"Bu, saya pamit pulang dulu. Ada bapak yang jagain ibu di sini."
"Makasih ya, Bi. Hati-hati di jalan."
"Semoga kita bisa bertemu lagi nanti ya, Bu. Yang kuat, yang sabar."
"Iya, Bi. Makasih ya sekali lagi."
Bi Juriah pun pergi.
"Gimana keadaannya sekarang, Bu?" tanya Raden berpura-pura seakan dia baru datang.
"Mendingan, Pak. O, iya. Saya bisa pulang kapan, ya? Kasian anak-anak terlalu lama ditinggal."
"Mungkin besok. Pastikan dulu kondisi ibu sehat benar. Lebih susah lagi ngurus anak dalam keadaan sakit."
"Iya juga, sih."
"Sodara ibu ... emm maksudnya sodara kandung, apa ...."
Hasna tersenyum.
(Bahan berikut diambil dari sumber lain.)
-- ===== the final roots pass =====

theorem rootsFold_spec (rep : PySem.Dict String String) :
    ∀ (ks : List String) (q : PySem.Dict String String) (acc : PySem.Set String),
    Good q → (∀ x, RR q x (pst rep x)) →
    (ks.foldl aRootStep (q, acc)).2 = PySem.Set.update acc (ks.map (pst rep)) := by
  intro ks
  induction ks with
  | nil => intro q acc _ _; rfl
  | cons item ks ih =>
    intro q acc hg hρ
    simp only [List.foldl_cons]
    obtain ⟨hf2, hgf, heqf⟩ := ufFind_run q item (pst rep item) hg (hρ item)
    have hstep : aRootStep (q, acc) item =
        ((ufFind (q.size + 1) q item).1,
          PySem.Set.add acc (ufFind (q.size + 1) q item).2) := rfl
    rw [hstep, hf2]
    have hρ' : ∀ x, RR (ufFind (q.size + 1) q item).1 x (pst rep x) :=
      fun x => (heqf.2 x (pst rep x)).mp (hρ x)
    rw [ih (ufFind (q.size + 1) q item).1 (PySem.Set.add acc (pst rep item)) hgf hρ']
    rw [List.map_cons, PySem.Set.update_cons]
Dia tau Raden sungkan bertanya tentang pribadinya.
"Saya lima bersodara, Pak. Orang tua saya jauh dari sini. Mereka tinggal di Majalengka. Kemarin mereka lama di sini saat suami saya meninggal. Saya anak sulung."
"Oohhh, kebetulan saya anak ketiga dari lima bersaudara. Semuanya laki-laki kecuali yang bungsu, dia perempuan sendiri. Orang tua saya tinggal ibu. Bapak saya meninggal karena jatuh dari atap."
"Innalilahi."
"Anak saya dua. Yang pertama laki-laki, dia kuliah semester akhir ngambil hukum, dan yang ke dua masih SMA kelas 2. Perempuan."
Hasna manggut-manggut.
"Ibu udah makan? Kalau belum saya pesan lewat online."
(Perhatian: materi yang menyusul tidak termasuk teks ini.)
-- the main bridge: feeding ANY sorted permutation of the odds to the positional pass
-- produces exactly the selection-sort result
theorem sel_main (n : Nat) : ∀ (lst os : List Int), lst.length ≤ n →
    os.Perm (lst.filter (fun z => z % 2 != 0)) → os.Pairwise (· ≤ ·) →
    oddSortGo lst os = selGo lst := by
  induction n with
  | zero =>
    intro lst os hlen hperm _
    have hnil : lst = [] := List.eq_nil_of_length_eq_zero (Nat.le_zero.mp hlen)
    subst hnil
    have : os = [] := by simpa using hperm.eq_nil
    subst this
    simp [oddSortGo, selGo]
  | succ n ih =>
    intro lst os hlen hperm hpw
    match lst with
    | [] =>
      have : os = [] := by simpa using hperm.eq_nil
      subst this
      simp [oddSortGo, selGo]
    | x :: xs =>
      have hlen' : xs.length ≤ n := by simpa using Nat.le_of_succ_le_succ hlen
      rcases Int.emod_two_eq x with hx | hx
      · -- even head: both keep x and recurse
        have hf : (x :: xs).filter (fun z => z % 2 != 0) = xs.filter (fun z => z % 2 != 0) := by
          simp [hx]
        rw [hf] at hperm
        have hrec := ih xs os hlen' hperm hpw
        simp [oddSortGo, selGo, hx, hrec]
      · -- odd head
        have hf : (x :: xs).filter (fun z => z % 2 != 0)
            = x :: xs.filter (fun z => z % 2 != 0) := by
          simp [hx]
        rw [hf] at hperm
        cases os with
        | nil => exact absurd hperm.symm.eq_nil (by simp)
        | cons o os' =>
          have hmin : ∀ z ∈ x :: xs.filter (fun z => z % 2 != 0), o ≤ z := by
            intro z hz
            have hz' : z ∈ o :: os' := hperm.symm.subset hz
            rcases List.mem_cons.mp hz' with rfl | h
            · exact le_refl z
            · exact (List.pairwise_cons.mp hpw).1 z h
          have homem : o ∈ x :: xs.filter (fun z => z % 2 != 0) :=
            hperm.subset (List.mem_cons_self)
          have hpw' : os'.Pairwise (· ≤ ·) := (List.pairwise_cons.mp hpw).2
          rcases selScan_spec xs 0 x none with ⟨heq, hge⟩ | ⟨k, r, hget, hrodd, hrlt, heq, hge⟩
          · -- nothing beat x: x is the minimum odd, so o = x
            have hox : o = x := by
              have h1 : o ≤ x := hmin x List.mem_cons_self
              rcases List.mem_cons.mp homem with rfl | h
              · rfl
              · have hmem := List.mem_filter.mp h
                have hodd : o % 2 = 1 := by
                  rcases Int.emod_two_eq o with h0 | h0
                  · exfalso; revert hmem; simp [h0]
                  · exact h0
                exact le_antisymm h1 (hge o hmem.1 hodd)
            subst hox
            have hperm' : os'.Perm (xs.filter (fun z => z % 2 != 0)) := hperm.cons_inv
            have hrec := ih xs os' hlen' hperm' hpw'
            simp [oddSortGo, selGo, hx, heq, hrec]
          · -- the minimum odd r sits at offset k in xs; o = r, and the swap puts x there
            have hrmem : r ∈ x :: xs.filter (fun z => z % 2 != 0) :=
              List.mem_cons_of_mem x (List.mem_filter.mpr
                ⟨List.mem_of_getElem? hget, by simp [hrodd]⟩)
            have hor : o = r := by
              refine le_antisymm (hmin r hrmem) ?_
              rcases List.mem_cons.mp homem with rfl | h
              · exact le_of_lt hrlt
              · have hmem := List.mem_filter.mp h
                have hodd : o % 2 = 1 := by
                  rcases Int.emod_two_eq o with h0 | h0
                  · exfalso; revert hmem; simp [h0]
                  · exact h0
                exact hge o hmem.1 hodd
            obtain ⟨l1, l2, hfl1, hfl2⟩ := filter_set xs k r x hget hrodd hx
            have hperm' : os'.Perm ((xs.set k x).filter (fun z => z % 2 != 0)) := by
              have hperm0 : (r :: os').Perm (x :: (l1 ++ r :: l2)) := by
                rw [← hfl1]; exact hor ▸ hperm
              have hp1 : (x :: (l1 ++ r :: l2)).Perm (x :: (r :: (l1 ++ l2))) :=
                List.Perm.cons x List.perm_middle
              have hp2 : (x :: r :: (l1 ++ l2)).Perm (r :: x :: (l1 ++ l2)) :=
                List.Perm.swap r x (l1 ++ l2)
              have h2 : os'.Perm (x :: (l1 ++ l2)) := ((hperm0.trans hp1).trans hp2).cons_inv
              rw [hfl2]
              exact h2.trans List.perm_middle.symm
            have hrec := ih (xs.set k x) os' (by simpa using hlen') hperm' hpw'
            have hset := oddSortGo_set xs k r x hget hrodd hx os'
            simp [oddSortGo, selGo, hx, heq, ← hset, hrec, hor]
"Sudah, Pak. Terimakasih."
Raden melirik jam yang melingkar di pergelangan tangannya.
"Sudah malam, ibu lebih baik istirahat biar lekas sembuh."
Hasna mengangguk. Dia membaringkan tubuhnya, menarik selimut hingga menutupi dada. Meski tidak mengantuk, dia memaksakan diri untuk terpejam. Rasa canggung dan tidak nyaman karena berada di ruangan yang sama dengan orang asing, membuat dia selalu kesulitan tidur dengan nyenyak.
"*Bi, kenapa Pak Raden begitu baik sama saya? Maksudnya ... ya gak wajar kalau dia mau tanggung jawab sampai menunggu saya segala di sini. Jujur, saya merasa tidak nyaman."
"Dulu, saat dia sedang di luar kota, istrinya pergi menjemput anaknya yang sedang sekolah. Sejak awal bapak tidak pernah mengizinkan Bu Erna memakai sepeda motor, namun entah kenapa hari itu malah diizinkan. Bu Erna tertabrak dan nahasnya dia ditinggal begitu saja. Bu Erna tidak tertolong karena lamanya pertolongan. Mungkin bapak trauma dan tidak ingin itu terjadi pada ibu."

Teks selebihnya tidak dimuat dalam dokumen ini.